Cuestionó que un adulto podría reclamar por continuar en la unidad, en caso de presentarse un hecho similar, “pero un chico de 15 años en ese momento quizás no se da cuenta de lo que tiene que contestar”, e hizo foco en la actitud del trabajador del volante que, ante la imposibilidad de pasar el plástico, la obligó a descender.
“Fue un momento desagradable y no me gustó nada ver a mi hija en el estado en que estaba”, y admitió que “en ese momento no sabía cómo iba a reaccionar si me encontraba con la gente”.
Intento de robo
En la vía pública, nuevamente tras haber descendido del micro, la adolescente comenzó a caminar por la calle Fugl y “a la altura de la Escuela 53, tres muchachos le manotearon la mochila”, frente a lo cual “se dio vuelta, escuchó que le pedían el celular y empezó a correr”.
En ese momento se encontró con un hombre que “la vio llorar y le ofreció un teléfono para comunicarse conmigo”.
“Eran las 17, a pleno día, en una calle con mucho tránsito vehicular”, apuntó Marcuzzi, que agregó que “ahora la recomendación es tomar las avenidas y caminar por Brasil, Avellaneda.
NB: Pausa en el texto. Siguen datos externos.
-- pv_equiv track=rewrite | github.com/LuisPereraPerez/BigData_IndividualAsignments | assignment4/python/prueba3.py | reducer_part1
-- ===== SOURCE A (Python) =====
-- def reducer_part1(key, values):
--     A_rows = {}  # Diccionario de filas de A
--     B_columns = {}  # Diccionario de columnas de B
--
--     # Recolectamos las filas de A y las columnas de B
--     for val in values:
--         if val[0] == 'A':
--             col_index, value = val[1], val[2]  # val[1] = col_index, val[2] = value
--             if col_index not in A_rows:
--                 A_rows[col_index] = []
--             A_rows[col_index].append(value)  # Guardar valor de la fila de A
--         elif val[0] == 'B':
--             row_index, value = val[1], val[2]  # val[1] = row_index, val[2] = value
--             if row_index not in B_columns:
--                 B_columns[row_index] = []
--             B_columns[row_index].append(value)  # Guardar valor de la columna de B
--
--     # Realizamos el producto de matrices
--     results = {}
--
--     # Producto punto entre las filas de A y las columnas de B
--     for i in A_rows:  # Recorremos las columnas de A
--         for j in B_columns:  # Recorremos las filas de B
--             if len(A_rows[i]) == len(B_columns[j]):  # Aseguramos que las dimensiones coincidan
--                 s = 0  # Inicializamos la variable de acumulación
--
--                 # Realizamos el producto punto entre la fila de A y la columna de B
--                 for k in range(len(A_rows[i])):
--                     s += A_rows[i][k] * B_columns[j][k]  # Acumulamos el resultado
--
--                 # Aseguramos que la clave (i, j) exista antes de acumular
--                 if (i, j) not in results:
--                     results[(i, j)] = 0  # Inicializamos si no existe
--                 results[(i, j)] += s  # Acumulamos los resultados para cada posición
--
--     # Emitimos los resultados acumulados
--     for key, value in results.items():
--         yield (key, value)
-- ===== SOURCE B (Python) =====
-- def reducer_part1(key, values):
--     A_rows = {}
--     B_columns = {}
--     for tag, idx, value in values:
--         if tag == 'A':
--             A_rows.setdefault(idx, []).append(value)
--         elif tag == 'B':
--             B_columns.setdefault(idx, []).append(value)
--
--     # Index B columns by their length so each A row scans only matching columns.
--     B_by_len = {}
--     for j, col in B_columns.items():
--         B_by_len.setdefault(len(col), []).append((j, col))
--
--     for i, row in A_rows.items():
--         for j, col in B_by_len.get(len(row), []):
--             yield ((i, j), sum(a * b for a, b in zip(row, col)))
-- ===== Notes on version B (the rewrite author's own statement) =====
-- stated objective: alternative
-- what changed: B replaces A's all-pairs scan (every A row against every B column with a length test) and intermediate results dict by a one-pass index of B columns keyed on their length, then yields each dot product (computed as sum over zip instead of indexed accumulation) directly while iterating only the matching-length columns.
import Mathlib
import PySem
Es una locura”.
“No pueden dejar chicos en la calle”
Con cautela y evitando generalizar, el vecino apuntó que “si estipularon que un menor no puede bajarse, el mensaje tiene que estar más claro y llegar hacia todos los colectiveros”, y en este punto “sí depende de un gremio, de la Cámara de Transporte, del Municipio”, a quienes reclamó “alguna medida”.
“No pueden dejar chicos en la calle, hacerlos bajar, es una locura”, definió con tono de molestia e indignación.
También se mostró desorientado al no estar seguro contra quién accionar frente a este hecho e insistió en que “no todos los choferes son iguales”, puesto que “conozco casos de chicos a los que no les anduvo la tarjeta y los han dejado viajar igual”.
SUMO
En su descargo, Marcuzzi apuntó contra el Sistema Unico de Movilidad Ordenada (SUMO), que administra el sistema del boleto electrónico en la ciudad, al remarcar que “indudablemente el mío no es el primer caso” y que “viene teniendo irregularidades en forma constante”.
En esa línea, arremetió contra Eycon SA, la firma responsable del sistema junto al del estacionamiento medido. “Soy de Bahía Blanca -ciudad de procedencia de la empresa- y lo que ha pasado es exactamente lo mismo con las tarjetas”, aseguró.